Content starts
-- pv_equiv track=rewrite | github.com/ccic-data/FAIMS_parser | scripts/FAIMS_parser.py | string_parser2
-- ===== SOURCE A (Python) =====
-- def string_parser2(string, index_num):
--     temp_str = ''
--     equal_count = 0
--
--     for i in range(len(string)):
--
--         temp_str = temp_str + string[i]
--
--         if string[i] == '=':
--             equal_count = equal_count+1
--
--         if equal_count == 4:
--             temp_str = temp_str + str(index_num)
--
--             break
--
--     quote_count = 0
--     for i in range(len(string)):
--
--         if string[i] == '"':
--             quote_count = quote_count+1
--
--         if quote_count == 2:
--             temp_str = temp_str + string[i]
--
--
--     return temp_str
-- ===== SOURCE B (Python) =====
-- def string_parser2(string, index_num):
--     eqs = [i for i, c in enumerate(string) if c == '=']
--     head = string[:eqs[3] + 1] + str(index_num) if len(eqs) >= 4 else string
--     qs = [i for i, c in enumerate(string) if c == '"']
--     if len(qs) < 2:
--         return head
--     end = qs[2] if len(qs) >= 3 else len(string)
--     return head + string[qs[1]:end]
-- ===== Notes on version B (the rewrite author's own statement) =====
-- stated objective: simpler
-- what changed: A streams over the string twice with running '='/'"' counters, an accumulator and a break; B instead builds the delimiter position lists with enumerate comprehensions and produces the result by slicing: string[:eqs[3]+1]+str(index_num) and string[qs[1]:qs[2] or len].
import Mathlib
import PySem

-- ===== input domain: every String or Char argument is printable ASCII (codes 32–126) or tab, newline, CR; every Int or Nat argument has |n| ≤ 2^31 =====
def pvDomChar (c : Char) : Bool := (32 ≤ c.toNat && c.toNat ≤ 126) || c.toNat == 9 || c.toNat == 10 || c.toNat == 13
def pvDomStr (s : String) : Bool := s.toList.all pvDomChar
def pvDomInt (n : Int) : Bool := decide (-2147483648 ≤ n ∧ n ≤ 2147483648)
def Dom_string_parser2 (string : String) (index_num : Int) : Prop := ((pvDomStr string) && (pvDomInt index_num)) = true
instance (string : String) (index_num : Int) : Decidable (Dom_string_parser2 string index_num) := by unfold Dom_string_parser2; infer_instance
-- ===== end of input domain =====

-- B replaces A's two counter-driven accumulation loops by comprehension-built delimiter-position lists plus slicing (objective: simpler; not measured faster).

-- ===== PORT A =====
-- first loop: copy chars, count '=', after the 4th append str(index_num) and break
def pvLoopEq (n : Int) : List Char → List Char → Nat → List Char
  | [], acc, _ => acc
  | c :: t, acc, eq =>
    let acc' := acc ++ [c]
    let eq' := if c = '=' then eq + 1 else eq
    if eq' = 4 then acc' ++ PySem.Int.toChars n else pvLoopEq n t acc' eq'

-- second loop: count '"', append chars while the count is exactly 2
def pvLoopQ : List Char → List Char → Nat → List Char
  | [], acc, _ => acc
  | c :: t, acc, qc =>
    let qc' := if c = '"' then qc + 1 else qc
    let acc' := if qc' = 2 then acc ++ [c] else acc
    pvLoopQ t acc' qc'

def string_parser2 (string : String) (index_num : Int) : String :=
  String.ofList (pvLoopQ string.toList (pvLoopEq index_num string.toList [] 0) 0)

-- ===== PORT B =====
-- [i for i, c in enumerate(string) if c == ch]
def pvPos (l : List Char) (ch : Char) : List Int :=
  ((PySem.List.enumerate l).filter (fun p => p.2 == ch)).map Prod.fst

def string_parser2_alt (string : String) (index_num : Int) : String :=
  let l := string.toList
  let eqs := pvPos l '='
  let head :=
    if h : 4 ≤ eqs.length then
      PySem.List.slice l none (some (eqs[3] + 1)) ++ PySem.Int.toChars index_num
    else l
  let qs := pvPos l '"'
  if h2 : 2 ≤ qs.length then
    let e := if h3 : 3 ≤ qs.length then qs[2] else (l.length : Int)
    String.ofList (head ++ PySem.List.slice l (some qs[1]) (some e))
  else String.ofList head

-- ===== PRECONDITION & SPEC =====
def Spec_string_parser2 (string : String) (index_num : Int) (out : String) : Prop := out = string_parser2_alt string index_num
instance (string : String) (index_num : Int) (out : String) : Decidable (Spec_string_parser2 string index_num out) := by unfold Spec_string_parser2; infer_instance

-- ===== CLAIM (what is proved, stated in full; the proofs are below) =====
def Claim_equal_string_parser2 : Prop := ∀ (string : String) (index_num : Int), Dom_string_parser2 string index_num → Spec_string_parser2 string index_num (string_parser2 string index_num)

-- ===== LEMMAS AND PROOFS =====

def natPos : List Char → Char → List Nat
  | [], _ => []
  | c :: t, ch => if c = ch then 0 :: (natPos t ch).map (· + 1) else (natPos t ch).map (· + 1)

lemma pos_aux (ch : Char) : ∀ (t : List Char) (k : Int),
    ((PySem.List.enumerate t k).filter (fun p => p.2 == ch)).map Prod.fst
      = (natPos t ch).map (fun (i : Nat) => (i : Int) + k) := by
  intro t
  induction t with
  | nil => intro k; simp [PySem.List.enumerate_nil, natPos]
  | cons c t ih =>
    intro k
    rw [PySem.List.enumerate_cons]
    by_cases h : c = ch
    · simp only [List.filter_cons, h, beq_self_eq_true, if_pos, List.map_cons, natPos,
        ih (k + 1), List.map_map]
      refine congrArg₂ List.cons (by push_cast; ring) ?_
      exact List.map_congr_left fun i _ => by simp [Function.comp]; ring
    · simp only [List.filter_cons, natPos, if_neg h]
      rw [if_neg (by simpa using h)]
      rw [ih (k + 1), List.map_map]
      exact List.map_congr_left fun i _ => by simp [Function.comp]; ring

lemma pvPos_eq_natPos (l : List Char) (ch : Char) :
    pvPos l ch = (natPos l ch).map (fun (i : Nat) => (i : Int)) := by
  unfold pvPos
  rw [pos_aux ch l 0]
  exact List.map_congr_left fun i _ => by simp


lemma loopEq_char (n : Int) : ∀ (l acc : List Char) (eq : Nat), eq ≤ 3 →
    pvLoopEq n l acc eq = acc ++
      (match (natPos l '=')[3 - eq]? with
        | some i => l.take (i + 1) ++ PySem.Int.toChars n
        | none => l) := by
  intro l
  induction l with
  | nil => intro acc eq _; simp [pvLoopEq, natPos]
  | cons c t ih =>
    intro acc eq heq
    by_cases h : c = '='
    · by_cases h4 : eq = 3
      · subst h4
        simp [pvLoopEq, h, natPos]
      · have h30 : 3 - eq = (2 - eq) + 1 := by omega
        subst h
        simp only [pvLoopEq, if_true, if_neg (by omega : ¬ eq + 1 = 4)]
        rw [ih (acc ++ ['=']) (eq + 1) (by omega),
            show 3 - (eq + 1) = 2 - eq from by omega]
        simp only [natPos, h30]
        cases hg : (natPos t '=')[2 - eq]? <;>
          simp [hg, List.append_assoc, List.take_succ_cons]
    · simp only [pvLoopEq, h, if_false, if_neg (by omega : ¬ eq = 4)]
      rw [ih (acc ++ [c]) eq heq]
      simp only [natPos, if_neg h, List.getElem?_map]
      cases hg : (natPos t '=')[3 - eq]? <;>
        simp [List.append_assoc, List.take_succ_cons]

def qTail (l : List Char) (qc : Nat) : List Char :=
  let qs := natPos l '"'
  if qc ≥ 3 then []
  else if qc = 2 then l.take ((qs[0]?).getD l.length)
  else if qc = 1 then
    match qs[0]? with
    | none => []
    | some i => (l.drop i).take (((qs[1]?).getD l.length) - i)
  else
    match qs[1]? with
    | none => []
    | some i => (l.drop i).take (((qs[2]?).getD l.length) - i)

lemma loopQ_char : ∀ (l acc : List Char) (qc : Nat),
    pvLoopQ l acc qc = acc ++ qTail l qc := by
  intro l
  induction l with
  | nil =>
    intro acc qc
    simp only [pvLoopQ, qTail, natPos]
    split_ifs <;> simp
  | cons c t ih =>
    intro acc qc
    by_cases h : c = '"'
    · subst h
      rcases qc with _ | _ | _ | qc
      · simp only [pvLoopQ, if_true, qTail, natPos]
        rw [ih]
        norm_num
        cases hg : (natPos t '"')[0]? <;>
          cases hg1 : (natPos t '"')[1]? <;>
            simp [qTail, hg, hg1, Nat.succ_sub_succ]
      · simp only [pvLoopQ, if_true, qTail, natPos]
        rw [ih]
        norm_num
        cases hg : (natPos t '"')[0]? <;>
          simp [qTail, hg]
      · simp only [pvLoopQ, if_true, qTail, natPos]
        rw [ih]
        norm_num [qTail]
      · simp only [pvLoopQ, if_true, qTail, natPos]
        rw [ih]
        norm_num [qTail]
        omega
    · rcases qc with _ | _ | _ | qc
      · simp only [pvLoopQ, h, if_false, qTail, natPos]
        rw [ih]
        norm_num
        cases hg1 : (natPos t '"')[1]? <;>
          cases hg2 : (natPos t '"')[2]? <;>
            simp [qTail, hg1, hg2, Nat.succ_sub_succ]
      · simp only [pvLoopQ, h, if_false, qTail, natPos]
        rw [ih]
        norm_num
        cases hg : (natPos t '"')[0]? <;>
          cases hg1 : (natPos t '"')[1]? <;>
            simp [qTail, hg, hg1, Nat.succ_sub_succ]
      · simp only [pvLoopQ, h, if_false, qTail, natPos]
        rw [ih]
        norm_num
        cases hg : (natPos t '"')[0]? <;>
          simp [qTail, hg]
      · simp only [pvLoopQ, h, if_false, qTail, natPos]
        rw [ih]
        norm_num [qTail]
        omega

-- ===== VERDICT (by name: the statement is the Claim_ definition above) =====
theorem string_parser2_spec : Claim_equal_string_parser2 := by
  intro s n _
  unfold Spec_string_parser2 string_parser2 string_parser2_alt
  simp only [pvPos_eq_natPos]
  rw [loopQ_char, loopEq_char n s.toList [] 0 (by omega), List.nil_append]
  simp only [Nat.sub_zero]
  have hhead : ∀ h4 : 4 ≤ (natPos s.toList '=').length,
      (match (natPos s.toList '=')[3]? with
        | some i => s.toList.take (i + 1) ++ PySem.Int.toChars n
        | none => s.toList) =
      PySem.List.slice s.toList none
          (some (((natPos s.toList '=')[3] : Int) + 1)) ++ PySem.Int.toChars n := by
    intro h4
    rw [List.getElem?_eq_getElem (by omega : 3 < (natPos s.toList '=').length),
      ← Nat.cast_add_one, PySem.List.slice_to_natCast]
    rfl
  have hheadn : ∀ _ : ¬ 4 ≤ (natPos s.toList '=').length,
      (match (natPos s.toList '=')[3]? with
        | some i => s.toList.take (i + 1) ++ PySem.Int.toChars n
        | none => s.toList) = s.toList := by
    intro h4
    rw [List.getElem?_eq_none (by omega : (natPos s.toList '=').length ≤ 3)]
  by_cases h2 : 2 ≤ (natPos s.toList '"').length
  · rw [dif_pos (by simpa using h2)]
    refine congrArg String.ofList ?_
    have htail : qTail s.toList 0 =
        PySem.List.slice s.toList
          (some ((List.map (fun i : Nat => (i : Int)) (natPos s.toList '"'))[1]'(by
            rw [List.length_map]; omega)))
          (some (if h : 3 ≤ (List.map (fun i : Nat => (i : Int)) (natPos s.toList '"')).length
                 then (List.map (fun i : Nat => (i : Int)) (natPos s.toList '"'))[2]
                 else (s.toList.length : Int))) := by
      unfold qTail
      norm_num
      rw [List.getElem?_eq_getElem (by omega : 1 < (natPos s.toList '"').length)]
      by_cases h3 : 3 ≤ (natPos s.toList '"').length
      · rw [dif_pos (by simpa using h3),
          List.getElem?_eq_getElem (by omega : 2 < (natPos s.toList '"').length),
          PySem.List.slice_natCast]
        simp
      · rw [dif_neg (by simpa using h3),
          List.getElem?_eq_none (by omega : (natPos s.toList '"').length ≤ 2),
          PySem.List.slice_natCast]
        simp
    rw [htail]
    refine congrArg₂ (· ++ ·) ?_ rfl
    by_cases h4 : 4 ≤ (natPos s.toList '=').length
    · rw [dif_pos (by simpa using h4), hhead h4]
      rw [List.getElem_map]
      rfl
    · rw [dif_neg (by simpa using h4), hheadn h4]
  · rw [dif_neg (by simpa using h2)]
    refine congrArg String.ofList ?_
    have ht0 : qTail s.toList 0 = [] := by
      unfold qTail
      norm_num [List.getElem?_eq_none (by omega : (natPos s.toList '"').length ≤ 1)]
    rw [ht0, List.append_nil]
    by_cases h4 : 4 ≤ (natPos s.toList '=').length
    · rw [dif_pos (by simpa using h4), hhead h4]
      rw [List.getElem_map]
      rfl
    · rw [dif_neg (by simpa using h4), hheadn h4]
Content ends
Check each line above for the string "input" and copy those that have it.

-- ===== input domain: every String or Char argument is printable ASCII (codes 32–126) or tab, newline, CR; every Int or Nat argument has |n| ≤ 2^31 =====
-- ===== end of input domain =====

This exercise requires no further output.